TASK INSTRUCTIONS
Return, word for word, only the lines of the data below that lie between the line with "have : dq.drop" and the line with "have hs2 : pushS pp (sPop", those two lines included.

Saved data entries
====

lemma loopAB (bp pp : List Int) (mx : Int) :
    ∀ fuel l r s dq hd q, (bp.length - l) + (bp.length - r) < fuel → l < r →
    hd ≤ dq.length → dq.drop hd = dqSpec bp l r → s = winSum pp l r →
    loopA bp pp mx l r ((r : Int) - (l : Int) - 1) q = loopB bp pp mx l r s dq hd q := by
  intro fuel
  induction fuel with
  | zero => intro l r s dq hd q hfuel; omega
  | succ fuel ih =>
    intro l r s dq hd q hfuel hlr hhd hdq hs
    rw [loopA, loopB]
    by_cases hcond : l < bp.length ∧ r < bp.length
    · rw [dif_pos hcond, dif_pos hcond]
      have hne : dqSpec bp l r ≠ [] := dqSpec_ne_nil bp l r hlr
      have hhd_lt : hd < dq.length := by
        by_contra hc
        have : dq.drop hd = [] := List.drop_eq_nil_of_le (by omega)
        rw [this] at hdq
        exact hne hdq.symm
      have hgethd : dq.getD hd 0 = (dqSpec bp l r).headD 0 := by
        rw [← hdq]
        rw [List.getD_eq_getElem?_getD, ← List.head?_drop]
        cases List.drop hd dq <;> rfl
      have hpw := power_eq bp pp l r hlr (le_of_lt hcond.2)
      have hceq : (calculatePower (PySem.List.slice bp (some (l : Int)) (some (r : Int)))
                      (PySem.List.slice pp (some (l : Int)) (some (r : Int))) > mx)
          = (bp.getD (dq.getD hd 0) 0 + s * ((r : Int) - (l : Int)) > mx) := by
        rw [hpw, hgethd, hs]
      have hpair : (dq.drop hd).Pairwise (fun a b => bp.getD b 0 < bp.getD a 0) := by
        rw [hdq]; exact dqSpec_pairwise bp l r
      by_cases hgt : bp.getD (dq.getD hd 0) 0 + s * ((r : Int) - (l : Int)) > mx
      · rw [if_pos (by rw [hceq]; exact hgt), if_pos hgt]
        -- the popleft step: dq.drop (hdAdv dq hd l) = dqSpec bp (l+1) r
        have hcondB : (hd < dq.length ∧ dq.getD hd 0 = l) ↔ goodIdx bp r l = true := by
          rw [hgethd]
          constructor
          · intro hx; exact (dqSpec_head_eq_iff bp l r hlr).1 hx.2
          · intro hx; exact ⟨hhd_lt, (dqSpec_head_eq_iff bp l r hlr).2 hx⟩
        have hadv : dq.drop (hdAdv dq hd l) = dqSpec bp (l+1) r := by
          unfold hdAdv
          rw [dqSpec_advance bp l r hlr]
          by_cases hg : goodIdx bp r l
          · rw [if_pos (hcondB.2 hg), if_pos hg]
            rw [← List.tail_drop, hdq]
          · rw [if_neg (fun hx => hg (hcondB.1 hx)), if_neg hg, hdq]
        have hadv_le : hdAdv dq hd l ≤ dq.length := by
          unfold hdAdv
          split_ifs <;> omega
        by_cases heq : l + 1 = r
        · rw [if_pos heq, if_pos heq]
          -- window becomes [r, r+1): dqSpec (l+1) r = dqSpec r r = []
          have hs1 : sPop pp s l = winSum pp (l+1) r := by rw [hs]; exact winSum_pop pp l r hlr
          have hs2 : pushS pp (sPop pp s l) r = winSum pp (l+1) (r+1) := by
            rw [hs1]; exact winSum_push pp (l+1) r (by omega)
          have hpair' : (dq.drop (hdAdv dq hd l)).Pairwise
              (fun a b => bp.getD b 0 < bp.getD a 0) := by
            rw [hadv]; exact dqSpec_pairwise bp (l+1) r
          have hpush := dqPush_drop bp r (hdAdv dq hd l) dq hadv_le hpair'
          have hdq' : (dqPush bp dq (hdAdv dq hd l) r).drop (hdAdv dq hd l)
              = dqSpec bp (l+1) (r+1) := by
            rw [hpush.1, hadv, dqSpec_extend bp (l+1) r (by omega)]
          have hccz : (0 : Int) = ((r+1 : Nat) : Int) - ((l+1 : Nat) : Int) - 1 := by
            push_cast; omega
          rw [hccz]
          exact ih (l+1) (r+1) _ _ _ _ (by omega) (by omega) hpush.2 hdq' hs2
        · rw [if_neg heq, if_neg heq]
          have hs1 : sPop pp s l = winSum pp (l+1) r := by rw [hs]; exact winSum_pop pp l r hlr
          have hcc : ((r : Int) - (l : Int) - 1) - 1 = (r : Int) - ((l+1 : Nat) : Int) - 1 := by
            push_cast; ring
          rw [hcc]
          exact ih (l+1) r _ _ _ _ (by omega) (by omega) hadv_le hadv hs1
      · rw [if_neg (by rw [hceq]; exact hgt), if_neg hgt]
        have hs2 : pushS pp s r = winSum pp l (r+1) := by
          rw [hs]; exact winSum_push pp l r (by omega)
        have hpush := dqPush_drop bp r hd dq hhd hpair
        have hdq' : (dqPush bp dq hd r).drop hd = dqSpec bp l (r+1) := by
          rw [hpush.1, hdq, dqSpec_extend bp l r (by omega)]
        have hcc : ((r : Int) - (l : Int) - 1) + 1 = ((r+1 : Nat) : Int) - (l : Int) - 1 := by
          push_cast; ring
        rw [hcc]
        exact ih l (r+1) _ _ _ _ (by omega) (by omega) hpush.2 hdq' hs2
    · rw [dif_neg hcond, dif_neg hcond]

====

ANSWER SECTION
        have : dq.drop hd = [] := List.drop_eq_nil_of_le (by omega)
        rw [this] at hdq
        exact hne hdq.symm
      have hgethd : dq.getD hd 0 = (dqSpec bp l r).headD 0 := by
        rw [← hdq]
        rw [List.getD_eq_getElem?_getD, ← List.head?_drop]
        cases List.drop hd dq <;> rfl
      have hpw := power_eq bp pp l r hlr (le_of_lt hcond.2)
      have hceq : (calculatePower (PySem.List.slice bp (some (l : Int)) (some (r : Int)))
                      (PySem.List.slice pp (some (l : Int)) (some (r : Int))) > mx)
          = (bp.getD (dq.getD hd 0) 0 + s * ((r : Int) - (l : Int)) > mx) := by
        rw [hpw, hgethd, hs]
      have hpair : (dq.drop hd).Pairwise (fun a b => bp.getD b 0 < bp.getD a 0) := by
        rw [hdq]; exact dqSpec_pairwise bp l r
      by_cases hgt : bp.getD (dq.getD hd 0) 0 + s * ((r : Int) - (l : Int)) > mx
      · rw [if_pos (by rw [hceq]; exact hgt), if_pos hgt]
        -- the popleft step: dq.drop (hdAdv dq hd l) = dqSpec bp (l+1) r
        have hcondB : (hd < dq.length ∧ dq.getD hd 0 = l) ↔ goodIdx bp r l = true := by
          rw [hgethd]
          constructor
          · intro hx; exact (dqSpec_head_eq_iff bp l r hlr).1 hx.2
          · intro hx; exact ⟨hhd_lt, (dqSpec_head_eq_iff bp l r hlr).2 hx⟩
        have hadv : dq.drop (hdAdv dq hd l) = dqSpec bp (l+1) r := by
          unfold hdAdv
          rw [dqSpec_advance bp l r hlr]
          by_cases hg : goodIdx bp r l
          · rw [if_pos (hcondB.2 hg), if_pos hg]
            rw [← List.tail_drop, hdq]
          · rw [if_neg (fun hx => hg (hcondB.1 hx)), if_neg hg, hdq]
        have hadv_le : hdAdv dq hd l ≤ dq.length := by
          unfold hdAdv
          split_ifs <;> omega
        by_cases heq : l + 1 = r
        · rw [if_pos heq, if_pos heq]
          -- window becomes [r, r+1): dqSpec (l+1) r = dqSpec r r = []
          have hs1 : sPop pp s l = winSum pp (l+1) r := by rw [hs]; exact winSum_pop pp l r hlr
          have hs2 : pushS pp (sPop pp s l) r = winSum pp (l+1) (r+1) := by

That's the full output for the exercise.